18. What is the difference between allopatric isolation and sympatric isolation? Be able to explain the
six pre-reproductive barriers:
a. Geographic isolation
b. Ecologic isolation
c. Temporal isolation
d. Behavioral isolation
e. Mechanical isolation
f. Gametic isolation
19. What are the two mechanisms of gametic isolation?
20. Be able to explain the three post-reproductive barriers:
a. Reduced hybrid viability
b. Reduced hybrid fertility
c. Hybrid breakdown
21. What is adaptive radiation?
22. What is the difference between gradualism and punctuated e q u i l i b r i u m ?
23. What is the difference between analogous structures and homologous structures?
24. Be able to look at gene sequence similarity and predict relative closeness of species in an
evolutionary sense.
25. Was DNA or RNA thought to be the first genetic material?
26. Be able to calculate ages of fossils if given a half life and percentage of unstable isotope
remaining. Example - half life is 5,000 years. Only 12.5% of the unstable isotope remains. How
old is the fossil?
27. How old is the fossil record? How old is earth?
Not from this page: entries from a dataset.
-- value of A's outer fold of whole-row updates, keys distinct, all touched rows still initial
theorem pvFoldOuter_getElem? (labels : List (List Int)) (KI : List (Int × Int × Int))
    (P Z : List Int) :
    ∀ (K : List (Int × Int × Int)) (M C : List (List Int)),
    (K.map (fun e => e.1)).Nodup →
    (∀ e ∈ K, ∃ k : Nat, e.1 = (k : Int) ∧ k < M.length ∧ k < C.length ∧
        M[k]? = some P ∧ C[k]? = some Z) →
    ∀ j : Nat,
    ((K.foldl
        (fun (MC : List (List Int) × List (List Int)) e =>
          (PySem.List.pySetD MC.1 e.1 (KI.foldl (pvRowStep labels e.2.1) (PySem.List.pyGetD MC.1 e.1 [])),
           PySem.List.pySetD MC.2 e.1 (KI.foldl pvMaskStep (PySem.List.pyGetD MC.2 e.1 [])))) (M, C)).1[j]? =
        (match K.find? (fun e => e.1 == (j : Int)) with
         | some e => some (KI.foldl (pvRowStep labels e.2.1) P)
         | none => M[j]?)) ∧
    ((K.foldl
        (fun (MC : List (List Int) × List (List Int)) e =>
          (PySem.List.pySetD MC.1 e.1 (KI.foldl (pvRowStep labels e.2.1) (PySem.List.pyGetD MC.1 e.1 [])),
           PySem.List.pySetD MC.2 e.1 (KI.foldl pvMaskStep (PySem.List.pyGetD MC.2 e.1 [])))) (M, C)).2[j]? =
        (match K.find? (fun e => e.1 == (j : Int)) with
         | some e => some (KI.foldl pvMaskStep Z)
         | none => C[j]?)) := by
  intro K
  induction K with
  | nil => intro M C _ _ j; simp
  | cons e K ih =>
    intro M C hnd hb j
    obtain ⟨k, hek, hkM, hkC, hMP, hCZ⟩ := hb e List.mem_cons_self
    simp only [List.map_cons, List.nodup_cons] at hnd
    rw [List.foldl_cons]
    simp only []
    have hget : PySem.List.pyGetD M e.1 [] = P := by
      rw [hek]
      simp only [PySem.List.pyGetD_natCast]
      rw [List.getD_eq_getElem?_getD, hMP]
      rfl
    have hgetC : PySem.List.pyGetD C e.1 [] = Z := by
      rw [hek]
      simp only [PySem.List.pyGetD_natCast]
      rw [List.getD_eq_getElem?_getD, hCZ]
      rfl
    rw [hget, hgetC]
    have hm' : ∀ e' ∈ K, ∃ k' : Nat, e'.1 = (k' : Int) ∧
        k' < (PySem.List.pySetD M e.1 (KI.foldl (pvRowStep labels e.2.1) P)).length ∧
        k' < (PySem.List.pySetD C e.1 (KI.foldl pvMaskStep Z)).length ∧
        (PySem.List.pySetD M e.1 (KI.foldl (pvRowStep labels e.2.1) P))[k']? = some P ∧
        (PySem.List.pySetD C e.1 (KI.foldl pvMaskStep Z))[k']? = some Z := by
      intro e' he'
      obtain ⟨k', a1, a2, a3, a4, a5⟩ := hb e' (List.mem_cons_of_mem _ he')
      have hne : (k' : Int) ≠ e.1 := by
        intro hc
        exact hnd.1 (by rw [← hc, ← a1]; exact List.mem_map_of_mem he')
      refine ⟨k', a1, by simpa [PySem.List.length_pySetD] using a2,
        by simpa [PySem.List.length_pySetD] using a3, ?_, ?_⟩
      · rw [pvSetD_getElem?_ne M e.1 _ k' (by omega) hne]; exact a4
      · rw [pvSetD_getElem?_ne C e.1 _ k' (by omega) hne]; exact a5
    have ihj := ih (PySem.List.pySetD M e.1 (KI.foldl (pvRowStep labels e.2.1) P))
      (PySem.List.pySetD C e.1 (KI.foldl pvMaskStep Z)) hnd.2 hm'
    by_cases hj : e.1 = (j : Int)
    · rw [List.find?_cons_of_pos (by simpa using hj)]
      have hnone : K.find? (fun e => e.1 == (j : Int)) = none := by
        rw [List.find?_eq_none]
        intro e' he'
        simp only [beq_iff_eq]
        intro hc
        exact hnd.1 (by rw [hj, ← hc]; exact List.mem_map_of_mem he')
      have hkj : k = j := by
        have hkj' : (k : Int) = (j : Int) := by rw [← hek, hj]
        exact_mod_cast hkj'
      subst hkj
      constructor
      · rw [(ihj k).1, hnone]
        show (PySem.List.pySetD M e.1 (KI.foldl (pvRowStep labels e.2.1) P))[k]? =
          some (KI.foldl (pvRowStep labels e.2.1) P)
        rw [hek]
        exact pvSetD_getElem?_self M k _ hkM
      · rw [(ihj k).2, hnone]
        show (PySem.List.pySetD C e.1 (KI.foldl pvMaskStep Z))[k]? = some (KI.foldl pvMaskStep Z)
        rw [hek]
        exact pvSetD_getElem?_self C k _ hkC
    · rw [List.find?_cons_of_neg (by simpa using hj)]
      constructor
      · rw [(ihj j).1]
        cases hf : K.find? (fun e => e.1 == (j : Int)) with
        | some e' => rfl
        | none => exact pvSetD_getElem?_ne M e.1 _ j (by omega) (Ne.symm hj)
      · rw [(ihj j).2]
        cases hf : K.find? (fun e => e.1 == (j : Int)) with
        | some e' => rfl
        | none => exact pvSetD_getElem?_ne C e.1 _ j (by omega) (Ne.symm hj)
How can continental drift can explain the current
distribution of species?
28. What is the strongest piece of evidence that supports the theory of endosymbiosis?
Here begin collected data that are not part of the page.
-- pv_equiv track=rewrite | github.com/nandika-k/TIP101 | Week 2/has_duplicates.py | hasDuplicates
-- ===== SOURCE A (Python) =====
-- def hasDuplicates(nums, k):
--     dict = {}
--     nums2 = nums[0:k]
--
--     for i in nums2:
--         if i in dict:
--             return True
--         else:
--             dict[i] = 1
--     return False
-- ===== SOURCE B (Python) =====
-- def hasDuplicates(nums, k):
--     sub = sorted(nums[0:k])
--     return any(a == b for a, b in zip(sub, sub[1:]))
-- ===== Notes on version B (the rewrite author's own statement) =====
-- stated objective: alternative
-- what changed: Replaces hashing (dict membership with early return) by a comparison-based algorithm: sort the first k elements and scan once for an equal adjacent pair; duplicates exist iff some adjacent pair of the sorted prefix is equal.
import Mathlib
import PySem

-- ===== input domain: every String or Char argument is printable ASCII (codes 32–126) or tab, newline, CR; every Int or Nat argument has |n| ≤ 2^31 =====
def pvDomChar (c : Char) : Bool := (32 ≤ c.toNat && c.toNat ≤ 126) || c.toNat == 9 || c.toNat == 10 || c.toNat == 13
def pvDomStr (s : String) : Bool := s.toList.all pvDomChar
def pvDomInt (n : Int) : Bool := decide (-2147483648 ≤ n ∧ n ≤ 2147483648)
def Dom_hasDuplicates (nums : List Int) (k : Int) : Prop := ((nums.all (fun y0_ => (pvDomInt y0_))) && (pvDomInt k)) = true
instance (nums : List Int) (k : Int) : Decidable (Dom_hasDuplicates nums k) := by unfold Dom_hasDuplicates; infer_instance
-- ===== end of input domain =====

-- B replaces A's hash-based early-exit scan by a comparison-based algorithm: sort the first k
-- elements, then scan once for an equal adjacent pair (alternative algorithm; O(k log k)).

-- ===== PORT A =====
-- for i in nums2: if i in dict: return True else: dict[i] = 1; after the loop: return False
def hdLoop : List Int → PySem.Dict Int Int → Bool
  | [], _ => false
  | i :: rest, d => if d.contains i then true else hdLoop rest (d.insert i 1)

def hasDuplicates (nums : List Int) (k : Int) : Bool :=
  hdLoop (PySem.List.slice nums (some 0) (some k)) PySem.Dict.empty

-- ===== PORT B =====
-- any(a == b for a, b in zip(sub, sub[1:])) over the sorted prefix
def anyAdjEq : List Int → Bool
  | a :: b :: t => (a == b) || anyAdjEq (b :: t)
  | _ => false

def hasDuplicates_alt (nums : List Int) (k : Int) : Bool :=
  let sub := PySem.List.sorted (PySem.List.slice nums (some 0) (some k)) (fun x => x) false
  anyAdjEq sub

-- ===== PRECONDITION & SPEC =====
def Spec_hasDuplicates (nums : List Int) (k : Int) (out : Bool) : Prop := out = hasDuplicates_alt nums k
instance (nums : List Int) (k : Int) (out : Bool) : Decidable (Spec_hasDuplicates nums k out) := by unfold Spec_hasDuplicates; infer_instance

-- ===== CLAIM =====
def Claim_equal_hasDuplicates : Prop := ∀ (nums : List Int) (k : Int), Dom_hasDuplicates nums k → Spec_hasDuplicates nums k (hasDuplicates nums k)

-- ===== LEMMAS AND PROOFS =====

-- A's loop returns False exactly when the traversed list is duplicate-free and disjoint from the dict.
theorem hdLoop_eq_false_iff (l : List Int) (d : PySem.Dict Int Int) :
    hdLoop l d = false ↔ l.Nodup ∧ ∀ x ∈ l, d.contains x = false := by
  induction l generalizing d with
  | nil => simp [hdLoop]
  | cons i rest ih =>
    by_cases h : d.contains i = true
    · simp only [hdLoop, h, if_true]
      constructor
      · intro hc; cases hc
      · rintro ⟨_, hall⟩
        have := hall i (List.mem_cons_self ..)
        rw [h] at this; cases this
    · simp only [hdLoop, if_neg h, ih]
      rw [Bool.not_eq_true] at h
      constructor
      · rintro ⟨hn, hall⟩
        refine ⟨List.nodup_cons.mpr ⟨fun hmem => ?_, hn⟩, fun x hx => ?_⟩
        · have := hall i hmem
          rw [PySem.Dict.contains_insert] at this
          simp at this
        · rcases List.mem_cons.mp hx with rfl | hx'
          · exact h
          · have := hall x hx'
            rw [PySem.Dict.contains_insert] at this
            simp at this
            exact this.2
      · rintro ⟨hn, hall⟩
        rcases List.nodup_cons.mp hn with ⟨hni, hn'⟩
        refine ⟨hn', fun x hx => ?_⟩
        rw [PySem.Dict.contains_insert]
        simp only [Bool.or_eq_false_iff, beq_eq_false_iff_ne, ne_eq]
        exact ⟨fun hxi => hni (hxi ▸ hx), hall x (List.mem_cons_of_mem _ hx)⟩

-- on a ≤-sorted list, no equal adjacent pair exactly means no duplicates
theorem anyAdjEq_eq_false_iff (l : List Int) (hs : l.Pairwise (· ≤ ·)) :
    anyAdjEq l = false ↔ l.Nodup := by
  induction l with
  | nil => simp [anyAdjEq]
  | cons a rest ih =>
    cases rest with
    | nil => simp [anyAdjEq]
    | cons b t =>
      rcases List.pairwise_cons.mp hs with ⟨hale, hbt⟩
      rcases List.pairwise_cons.mp hbt with ⟨hble, _⟩
      simp only [anyAdjEq, Bool.or_eq_false_iff, beq_eq_false_iff_ne, ne_eq, ih hbt]
      constructor
      · rintro ⟨hab, hn⟩
        refine List.nodup_cons.mpr ⟨?_, hn⟩
        intro hmem
        rcases List.mem_cons.mp hmem with rfl | hat
        · exact hab rfl
        · have hab' : a < b := lt_of_le_of_ne (hale b (List.mem_cons_self ..)) hab
          have := hble a hat
          omega
      · intro hn
        rcases List.nodup_cons.mp hn with ⟨hni, hn'⟩
        exact ⟨fun hab => hni (hab ▸ List.mem_cons_self ..), hn'⟩

-- ===== VERDICT =====
theorem hasDuplicates_spec : Claim_equal_hasDuplicates := by
  intro nums k _
  unfold Spec_hasDuplicates hasDuplicates hasDuplicates_alt
  set l := PySem.List.slice nums (some 0) (some k) with hl
  set s := PySem.List.sorted l (fun x => x) false with hsdef
  have hperm : s.Perm l := PySem.List.sorted_perm ..
  have hpw : s.Pairwise (· ≤ ·) := PySem.List.sorted_pairwise ..
  have hiff : anyAdjEq s = false ↔ l.Nodup := by
    rw [anyAdjEq_eq_false_iff s hpw, hperm.nodup_iff]
  by_cases hn : l.Nodup
  · have hA : hdLoop l PySem.Dict.empty = false :=
      (hdLoop_eq_false_iff l PySem.Dict.empty).mpr ⟨hn, by intro x _; rfl⟩
    rw [hA, (hiff.mpr hn)]
  · have hA : hdLoop l PySem.Dict.empty = true := by
      by_contra hc
      rw [Bool.not_eq_true] at hc
      exact hn ((hdLoop_eq_false_iff l PySem.Dict.empty).mp hc).1
    have hB : anyAdjEq s = true := by
      by_contra hc
      rw [Bool.not_eq_true] at hc
      exact hn (hiff.mp hc)
    rw [hA, hB]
29. What is the significance of Hox genes?
30. Define and distinguish between microevolution and macroevolution.
31. Compare the definitions, advantages, and disadvantages of the different species concepts.
32. What is the difference between a prezygotic barrier and a postzygotic barrier in creating reproductive
isolation?
33. Explain how geologic processes can fragment populations and lead to speciation.
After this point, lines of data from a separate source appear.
-- pv_equiv track=rewrite | github.com/icheishvili/pyoauth | pyoauth.py | lex_header_token
-- ===== SOURCE A (Python) =====
-- HEADER_SEPARATORS = (
--     '(', ')', '<', '>', '@', ',', ';', ':', '\\', '"', '/', '[', ']',
--     '?', '=', '{', '}', ' ', '\t',
-- )
--
-- def lex_header_token(value, pos):
--     if value[pos] in HEADER_SEPARATORS:
--         return None
--     parts = []
--     for i in range(pos, len(value)):
--         if value[i] in HEADER_SEPARATORS:
--             return i, 'T_TOKEN', ''.join(parts)
--         parts.append(value[i])
--     return len(value), 'T_TOKEN', ''.join(parts)
-- ===== SOURCE B (Python) =====
-- import re
--
-- HEADER_SEPARATORS = (
--     '(', ')', '<', '>', '@', ',', ';', ':', '\\', '"', '/', '[', ']',
--     '?', '=', '{', '}', ' ', '\t',
-- )
--
-- # Maximal run of non-separator characters (the 19 HEADER_SEPARATORS escaped).
-- _TOKEN_RE = re.compile(r'[^()<>@,;:\\"/\[\]?={} \t]*')
--
-- def lex_header_token(value, pos):
--     if value[pos] in HEADER_SEPARATORS:
--         return None
--     if pos < 0:  # normalize a negative Python index to the position it names
--         pos += len(value)
--     m = _TOKEN_RE.match(value, pos)
--     return m.end(), 'T_TOKEN', m.group()
-- ===== Notes on version B (the rewrite author's own statement) =====
-- stated objective: faster
-- what changed: A's explicit per-character loop that appends to a parts list and checks each character against the separator tuple is replaced by a single precompiled-regex match of the maximal non-separator run at the offset (m.end() gives the token end, m.group() the token), after normalizing a negative index by pos += len(value).
-- intended difference: On in-range negative pos whose character is not a separator, A's loop range(pos, len) re-scans the string with negative-index wraparound and returns garbage (the tail followed by the whole string again, possibly with a negative end index), while B normalizes pos += len and returns the token that actually starts at that character, which is the intended lexing. — e.g. on lex_header_token("ab", -1): A returns some (2, "T_TOKEN", "bab"), B returns some (2, "T_TOKEN", "b")
import Mathlib
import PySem

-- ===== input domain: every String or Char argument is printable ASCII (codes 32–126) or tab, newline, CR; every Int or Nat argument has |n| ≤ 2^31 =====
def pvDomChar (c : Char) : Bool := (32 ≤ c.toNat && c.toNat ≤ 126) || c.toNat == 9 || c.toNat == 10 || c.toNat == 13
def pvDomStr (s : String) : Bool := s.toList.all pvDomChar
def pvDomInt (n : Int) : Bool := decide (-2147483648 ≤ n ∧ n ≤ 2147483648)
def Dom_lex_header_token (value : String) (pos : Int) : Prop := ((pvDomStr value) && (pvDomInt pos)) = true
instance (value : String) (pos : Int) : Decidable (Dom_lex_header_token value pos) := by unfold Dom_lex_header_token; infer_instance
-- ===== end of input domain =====

-- B replaces A's per-character accumulation loop by a maximal-run match (regex in Python,
-- takeWhile in the port) plus arithmetic on its end offset; a timing run measures speed.

-- ===== PORT A =====
def hdrSeps : List Char :=
  ['(', ')', '<', '>', '@', ',', ';', ':', '\\', '"', '/', '[', ']',
   '?', '=', '{', '}', ' ', '\t']

-- the 'for i in range(pos, len(value))' loop of A, with 'parts' as accumulator
def lexGoA (value : List Char) : List Int → List Char → Int × String × String
  | [], parts => ((value.length : Int), "T_TOKEN", String.ofList parts)
  | i :: rest, parts =>
    match PySem.List.pyGet? value i with
    | some c =>
      if c ∈ hdrSeps then (i, "T_TOKEN", String.ofList parts)
      else lexGoA value rest (parts ++ [c])
    | none => (i, "T_TOKEN", String.ofList parts)  -- unreachable: every i of the range is in bounds under Pre_

def lex_header_token (value : String) (pos : Int) : Option (Int × String × String) :=
  match PySem.Str.pyGet? value pos with
  | none => none  -- IndexError: excluded by Pre_
  | some c =>
    if c ∈ hdrSeps then none
    else some (lexGoA value.toList (PySem.List.pyRange pos value.toList.length 1) [])

-- ===== PORT B =====
-- B's regex `[^()<>@,;:\\"/\[\]?={} \t]*` matched at offset pos is exactly the maximal
-- run of non-separator characters there; B first normalizes a negative index (pos += len).
def lex_header_token_alt (value : String) (pos : Int) : Option (Int × String × String) :=
  match PySem.Str.pyGet? value pos with
  | none => none  -- IndexError: excluded by Pre_
  | some c =>
    if c ∈ hdrSeps then none
    else
      let start : Int := if pos < 0 then pos + value.toList.length else pos
      let tok := (value.toList.drop start.toNat).takeWhile (fun c => c ∉ hdrSeps)
      some (start + tok.length, "T_TOKEN", String.ofList tok)

-- ===== PRECONDITION & SPEC =====
-- Pre_ excludes exactly the out-of-range pos (pos < -len or pos ≥ len) on which A raises IndexError.
def Pre_lex_header_token (value : String) (pos : Int) : Prop :=
  -(value.toList.length : Int) ≤ pos ∧ pos < value.toList.length
instance (value : String) (pos : Int) : Decidable (Pre_lex_header_token value pos) := by
  unfold Pre_lex_header_token; infer_instance

def pvWitness_lex_header_token : String × Int := ("abc def", 0)

-- On in-range negative pos whose character is not a separator, A's loop re-scans indices
-- pos..len-1 with negative-index wraparound and returns garbage (the tail followed by the
-- whole string again, possibly with a negative end index), while B returns the token that
-- actually starts at that character (it normalizes pos += len first) — the intended lexing.
def D_lex_header_token (value : String) (pos : Int) : Prop :=
  pos < 0 ∧ (PySem.Str.pyGet? value pos).any (fun c => c ∉ hdrSeps) = true
instance (value : String) (pos : Int) : Decidable (D_lex_header_token value pos) := by
  unfold D_lex_header_token; infer_instance

def Spec_lex_header_token (value : String) (pos : Int) (out : Option (Int × String × String)) : Prop :=
  ¬ D_lex_header_token value pos → out = lex_header_token_alt value pos
instance (value : String) (pos : Int) (out : Option (Int × String × String)) : Decidable (Spec_lex_header_token value pos out) := by
  unfold Spec_lex_header_token; infer_instance

def pvDiffWitness_lex_header_token : String × Int := ("ab", -1)
def pvDiffWitnessOut_lex_header_token : (Option (Int × String × String)) × (Option (Int × String × String)) :=
  (some (2, "T_TOKEN", "bab"), some (2, "T_TOKEN", "b"))

-- ===== CLAIM (what is proved, stated in full; the proofs are below) =====
def Claim_unchanged_lex_header_token : Prop := ∀ (value : String) (pos : Int), Dom_lex_header_token value pos → Pre_lex_header_token value pos → Spec_lex_header_token value pos (lex_header_token value pos)
def Claim_changed_lex_header_token : Prop := Dom_lex_header_token (pvDiffWitness_lex_header_token.1) (pvDiffWitness_lex_header_token.2) ∧ Pre_lex_header_token (pvDiffWitness_lex_header_token.1) (pvDiffWitness_lex_header_token.2) ∧ D_lex_header_token (pvDiffWitness_lex_header_token.1) (pvDiffWitness_lex_header_token.2) ∧ lex_header_token (pvDiffWitness_lex_header_token.1) (pvDiffWitness_lex_header_token.2) = pvDiffWitnessOut_lex_header_token.1 ∧ lex_header_token_alt (pvDiffWitness_lex_header_token.1) (pvDiffWitness_lex_header_token.2) = pvDiffWitnessOut_lex_header_token.2 ∧ pvDiffWitnessOut_lex_header_token.1 ≠ pvDiffWitnessOut_lex_header_token.2

-- ===== LEMMAS AND PROOFS =====

-- A's loop from a non-negative position p computes the maximal non-separator run after p
lemma lexGoA_eq (value : List Char) (p : Nat) (acc : List Char) (hp : p ≤ value.length) :
    lexGoA value (PySem.List.pyRange (p : Int) (value.length : Int) 1) acc =
      (((p : Int) + ((value.drop p).takeWhile (fun c => c ∉ hdrSeps)).length), "T_TOKEN",
        String.ofList (acc ++ (value.drop p).takeWhile (fun c => c ∉ hdrSeps))) := by
  induction hn : value.length - p generalizing p acc with
  | zero =>
    have hr : PySem.List.pyRange (p : Int) (value.length : Int) 1 = [] := by
      simp [PySem.List.pyRange_one, show (((value.length : Int)) - p).toNat = 0 by omega]
    rw [hr]
    simp [lexGoA, List.drop_eq_nil_iff.mpr (by omega : value.length ≤ p)]
    omega
  | succ n ih =>
    have hlt : p < value.length := by omega
    have hcast : (p : Int) < (value.length : Int) := by exact_mod_cast hlt
    rw [PySem.List.pyRange_one_cons hcast]
    have hdrop : value.drop p = value[p] :: value.drop (p + 1) := List.drop_eq_getElem_cons hlt
    simp only [lexGoA, PySem.List.pyGet?_ofNat value p hlt]
    by_cases hs : value[p] ∈ hdrSeps
    · simp only [hs, if_pos, hdrop, List.takeWhile_cons]
      simp
    · have h1 : (p : Int) + 1 = ((p + 1 : Nat) : Int) := by push_cast; ring
      rw [if_neg hs, h1, ih (p + 1) (acc ++ [value[p]]) (by omega) (by omega)]
      rw [hdrop]
      simp only [List.takeWhile_cons]
      have : (decide (value[p] ∉ hdrSeps)) = true := by simp [hs]
      simp only [this, if_pos, List.length_cons, List.append_assoc, List.cons_append,
        List.nil_append, Prod.mk.injEq]
      refine ⟨by push_cast; ring, trivial⟩

theorem lex_header_token_spec : Claim_unchanged_lex_header_token := by
  intro value pos hdom hpre hnd
  obtain ⟨h1, h2⟩ := hpre
  have hin : PySem.Raise.InRange value.toList.length pos := by
    constructor <;> omega
  have hsome : ∃ c, PySem.Str.pyGet? value pos = some c := by
    rcases h : PySem.Str.pyGet? value pos with _ | c
    · exfalso
      rw [PySem.Str.pyGet?, PySem.Chars.pyGet?_eq_listPyGet?,
          PySem.List.pyGet?_eq_none_iff] at h
      exact h hin
    · exact ⟨c, rfl⟩
  obtain ⟨c, hc⟩ := hsome
  by_cases hneg : pos < 0
  · -- negative pos: ¬D forces c to be a separator, so both sides are none
    have hsep : c ∈ hdrSeps := by
      by_contra hcs
      exact hnd ⟨hneg, by rw [hc]; simpa using hcs⟩
    unfold lex_header_token lex_header_token_alt
    rw [hc]
    simp [hsep]
  · -- 0 ≤ pos: both lex the maximal non-separator run from pos
    unfold lex_header_token lex_header_token_alt
    rw [hc]
    by_cases hsep : c ∈ hdrSeps
    · simp [hsep]
    · simp only [hsep, if_false]
      have hstart : (if pos < 0 then pos + (value.toList.length : Int) else pos) = pos := by
        simp [hneg]
      have hple : pos.toNat ≤ value.toList.length := by omega
      have hposc : ((pos.toNat : Nat) : Int) = pos := by omega
      rw [hstart]
      rw [show PySem.List.pyRange pos (value.toList.length : Int) 1
            = PySem.List.pyRange ((pos.toNat : Nat) : Int) (value.toList.length : Int) 1 by rw [hposc]]
      rw [lexGoA_eq value.toList pos.toNat [] hple]
      simp [hposc]

theorem lex_header_token_changed : Claim_changed_lex_header_token := by
  unfold Claim_changed_lex_header_token; decide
34. Explain how sympatric speciation can occur, noting examples in plants and animals.
35. Explain why polyploidy is important to modern agriculture. Explain how modern wheat evolved.
36. Explain how hybrid zones are useful in the study of reproductive isolation.
37. Describe the circumstances that led to the adaptive radiation of the Galápagos finches.
38. Compare the gradualism model and the punctuated equilibrium model of evolution. Explain how each
model applies to the fossil record.
39. Describe the conditions on the surface of the early Earth. Describe the current evidence supporting the
idea that life existed at least 3.5 billion years ago.
40. Describe the four stages that might have produced the first cells on Earth.
41. Describe the experiments of Dr. Stanley Miller and their significance in understanding how life might
have first evolved on Earth.
42. Describe the significance of protobionts and ribozymes in the origin of the first cells.
43. Explain why evolutionary trends do not reflect “directions” or “goals.”
44. Distinguish between homologous and analogous structures and provide examples of each. Describe the
process of convergent evolution.
45. Explain how molecular clocks are used to track evolutionary time. Describe the limits of this process.
46. Explain why a diagram of the tree of life is difficult to construct.
47. Describe two examples of natural selection known to occur in nature. Note three key points about how
natural selection works.
48. Explain how fossils form, noting examples of each process.
49. Explain how biogeography, comparative anatomy, comparative embryology, and molecular biology
support evolution.
50. Explain how evolutionary trees are constructed and used to represent ancestral relationships.
51. Define the gene pool, a population, and microevolution.
52. Explain how mutation and sexual recombination produce genetic variation.
53. Explain why prokaryotes can evolve more quickly than eukaryotes.
54. Describe the five conditions required for the Hardy-Weinberg equilibrium.
55. Explain the significance of the Hardy-Weinberg equilibrium to natural populations and to public health
science.
56. Explain how genetic bottlenecks threaten the survival of certain species.
57. Explain why natural selection is the only mechanism that leads to adaptive evolution.
58. Distinguish between stabilizing selection, directional selection, and disruptive selection. Describe an
example of each.
59. Define and compare intrasexual selection and intersexual selection.
60. Explain how antibiotic resistance has evolved.
61. Explain how genetic variation is maintained in populations.
62. Explain what is meant by neutral variation.
63. Give four reasons why natural selection cannot produce perfection.